NVIDIA: Graphics Card Shortages to Ease by Second Half of 2022

The graphics card shortages should subside by the second half of 2022, or at least that’s what NVIDIA’s numbers indicate. Company CFO Colette Kress stated this at the UBS Global TMT conference on Monday while discussing NVIDIA’s inventory levels. NVIDIA has been reporting record revenue figures for both the gaming and data center segments over the past few quarters (despite a limited supply of components). It’s worth noting that while archrival AMD relies on TSMC’s heavily contested N7/N6 process nodes, Team Green is leveraging Samsung’s 8nm LPP node for its GeForce RTX 30 series lineup.

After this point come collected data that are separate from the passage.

-- pv_equiv track=rewrite | github.com/chick3n/pchMediaGen | Views/Filter.py | ModifyFilter
-- ===== SOURCE A (Python) =====
-- def ModifyFilter(FilterType, filters, newHeader, newValue):
--     newTuple = ()
--     for x in range(0, len(filters)):
--         if filters[x][0] == FilterType:
--             if newHeader is None:
--                 newHeader = filters[x][0]
--             if newValue is None:
--                 newValue = filters[x][1]
--             newTuple += (newHeader, newValue),
--         else:
--             newTuple += filters[x],
--
--     return newTuple
-- ===== SOURCE B (Python) =====
-- def ModifyFilter(FilterType, filters, newHeader, newValue):
--     first = next((f for f in filters if f[0] == FilterType), None)
--     if first is None:
--         return tuple(filters)
--     h = first[0] if newHeader is None else newHeader
--     v = first[1] if newValue is None else newValue
--     return tuple((h, v) if f[0] == FilterType else f for f in filters)
-- ===== Notes on version B (the rewrite author's own statement) =====
-- stated objective: simpler
-- what changed: A threads mutable header/value state through one interleaved accumulating loop; B first finds the first matching tuple to resolve the None defaults, then maps the fixed resolved pair over the list.
import Mathlib
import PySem

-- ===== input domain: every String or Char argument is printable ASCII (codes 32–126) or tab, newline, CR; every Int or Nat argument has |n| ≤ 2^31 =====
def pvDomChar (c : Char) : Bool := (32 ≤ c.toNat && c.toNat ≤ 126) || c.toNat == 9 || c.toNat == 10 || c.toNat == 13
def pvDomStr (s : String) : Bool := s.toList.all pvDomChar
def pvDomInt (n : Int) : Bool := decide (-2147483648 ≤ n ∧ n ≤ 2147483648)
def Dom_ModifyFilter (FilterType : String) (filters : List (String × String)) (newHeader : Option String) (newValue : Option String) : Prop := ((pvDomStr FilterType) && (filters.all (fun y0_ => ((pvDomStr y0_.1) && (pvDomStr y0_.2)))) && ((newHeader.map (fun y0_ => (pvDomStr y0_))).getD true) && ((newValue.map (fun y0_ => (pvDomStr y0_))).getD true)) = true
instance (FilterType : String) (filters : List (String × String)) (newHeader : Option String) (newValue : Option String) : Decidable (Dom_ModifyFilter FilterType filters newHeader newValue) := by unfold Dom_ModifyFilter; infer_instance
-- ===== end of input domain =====

-- B replaces A's single stateful accumulating loop by a find-first pass that resolves the None defaults, then a map; return-value equivalence proved on the whole domain.


-- ===== PORT A =====
-- Loop of A: walks the list keeping the (possibly updated) newHeader/newValue state.
def pvLoopA (FilterType : String) (newHeader : Option String) (newValue : Option String) : List (String × String) → List (String × String)
  | [] => []
  | f :: rest =>
    if f.1 == FilterType then
      let h := match newHeader with | none => f.1 | some h => h
      let v := match newValue with | none => f.2 | some v => v
      (h, v) :: pvLoopA FilterType (some h) (some v) rest
    else
      f :: pvLoopA FilterType newHeader newValue rest

def ModifyFilter (FilterType : String) (filters : List (String × String)) (newHeader : Option String) (newValue : Option String) : List (String × String) :=
  pvLoopA FilterType newHeader newValue filters

-- ===== PORT B =====
-- B: resolve the defaults from the first matching tuple, then map the fixed pair.
def ModifyFilter_alt (FilterType : String) (filters : List (String × String)) (newHeader : Option String) (newValue : Option String) : List (String × String) :=
  match filters.find? (fun f => f.1 == FilterType) with
  | none => filters
  | some first =>
    let h := newHeader.getD first.1
    let v := newValue.getD first.2
    filters.map (fun f => if f.1 == FilterType then (h, v) else f)

-- ===== PRECONDITION & SPEC =====
def Spec_ModifyFilter (FilterType : String) (filters : List (String × String)) (newHeader : Option String) (newValue : Option String) (out : List (String × String)) : Prop := out = ModifyFilter_alt FilterType filters newHeader newValue
instance (FilterType : String) (filters : List (String × String)) (newHeader : Option String) (newValue : Option String) (out : List (String × String)) : Decidable (Spec_ModifyFilter FilterType filters newHeader newValue out) := by unfold Spec_ModifyFilter; infer_instance

-- ===== CLAIM (what is proved, stated in full; the proofs are below) =====
def Claim_equal_ModifyFilter : Prop := ∀ (FilterType : String) (filters : List (String × String)) (newHeader : Option String) (newValue : Option String), Dom_ModifyFilter FilterType filters newHeader newValue → Spec_ModifyFilter FilterType filters newHeader newValue (ModifyFilter FilterType filters newHeader newValue)

-- ===== LEMMAS AND PROOFS =====

-- ===== VERDICT (by name: the statement is the Claim_ definition above) =====
-- once the state is resolved (both some), A's loop is exactly the map
theorem pvLoopA_resolved (FilterType h v : String) (fs : List (String × String)) :
    pvLoopA FilterType (some h) (some v) fs
      = fs.map (fun f => if f.1 == FilterType then (h, v) else f) := by
  induction fs with
  | nil => rfl
  | cons f rest ih =>
    by_cases hf : (f.1 == FilterType) = true <;>
      simp_all [pvLoopA]

theorem map_noop (FilterType h v : String) (fs : List (String × String))
    (hall : ∀ f ∈ fs, ¬((f.1 == FilterType) = true)) :
    fs.map (fun f => if f.1 == FilterType then (h, v) else f) = fs := by
  induction fs with
  | nil => rfl
  | cons g gs ih =>
    have hg := hall g (by simp)
    simp only [List.map, if_neg hg, ih (fun x hx => hall x (by simp [hx]))]

theorem alt_resolved (FilterType h v : String) (fs : List (String × String)) :
    ModifyFilter_alt FilterType fs (some h) (some v)
      = fs.map (fun f => if f.1 == FilterType then (h, v) else f) := by
  unfold ModifyFilter_alt
  cases hfind : fs.find? (fun f => f.1 == FilterType) with
  | none =>
    exact (map_noop FilterType h v fs (List.find?_eq_none.mp hfind)).symm
  | some first => simp

theorem pvLoopA_eq_alt (FilterType : String) (nh nv : Option String) (fs : List (String × String)) :
    pvLoopA FilterType nh nv fs = ModifyFilter_alt FilterType fs nh nv := by
  induction fs generalizing nh nv with
  | nil => rfl
  | cons f rest ih =>
    by_cases hf : (f.1 == FilterType) = true
    · simp only [ModifyFilter_alt, List.find?, hf, pvLoopA]
      cases nh <;> cases nv <;>
        simp_all [pvLoopA_resolved, alt_resolved, Option.getD]
    · simp only [pvLoopA, if_neg hf, ih, ModifyFilter_alt, List.find?, hf]
      cases hfind : rest.find? (fun g => g.1 == FilterType) with
      | none => simp
      | some first => simp_all

theorem ModifyFilter_spec : Claim_equal_ModifyFilter := by
  intro FT fs nh nv _
  unfold Spec_ModifyFilter ModifyFilter
  exact pvLoopA_eq_alt FT nh nv fs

The company as a whole will take the appropriate work to continue to procure more supply. We’ve been able to grow quite well during this year, each quarter, sequentially growing. And we do continue to plan to do that for Q4. So we believe we will be in a better situation in terms of supply when we look at the second half of next year. Longer-term can be more than a year. You’ve seen us now enter into agreements that will take us out many years in terms of long-term capacity needs.

We’ll have to wait until we finish the holiday season to see how that inventory in the channel is looking. We’d love to bring that back down (the pricing). We believe bringing that down really just takes providing a reasonable amount of supply in the market versus the lean amounts that we have today

Colette Kress, NVIDIA CFO

NVIDIA is expected to launch its next-gen RTX 40 series “Ada Lovelace” graphics cards in the second half of 2022. These GPUs will be fabbed on TSMC’s N5 (5nm EUV) node, and offer multiple fold improvement in gaming performance compared to existing Ampere SKUs. However, considering that pretty much every chipmaker from AMD, Intel, and Qualcomm will be tapping into TSMC’s N5 node means that the race to reserve capacity will be tougher than ever.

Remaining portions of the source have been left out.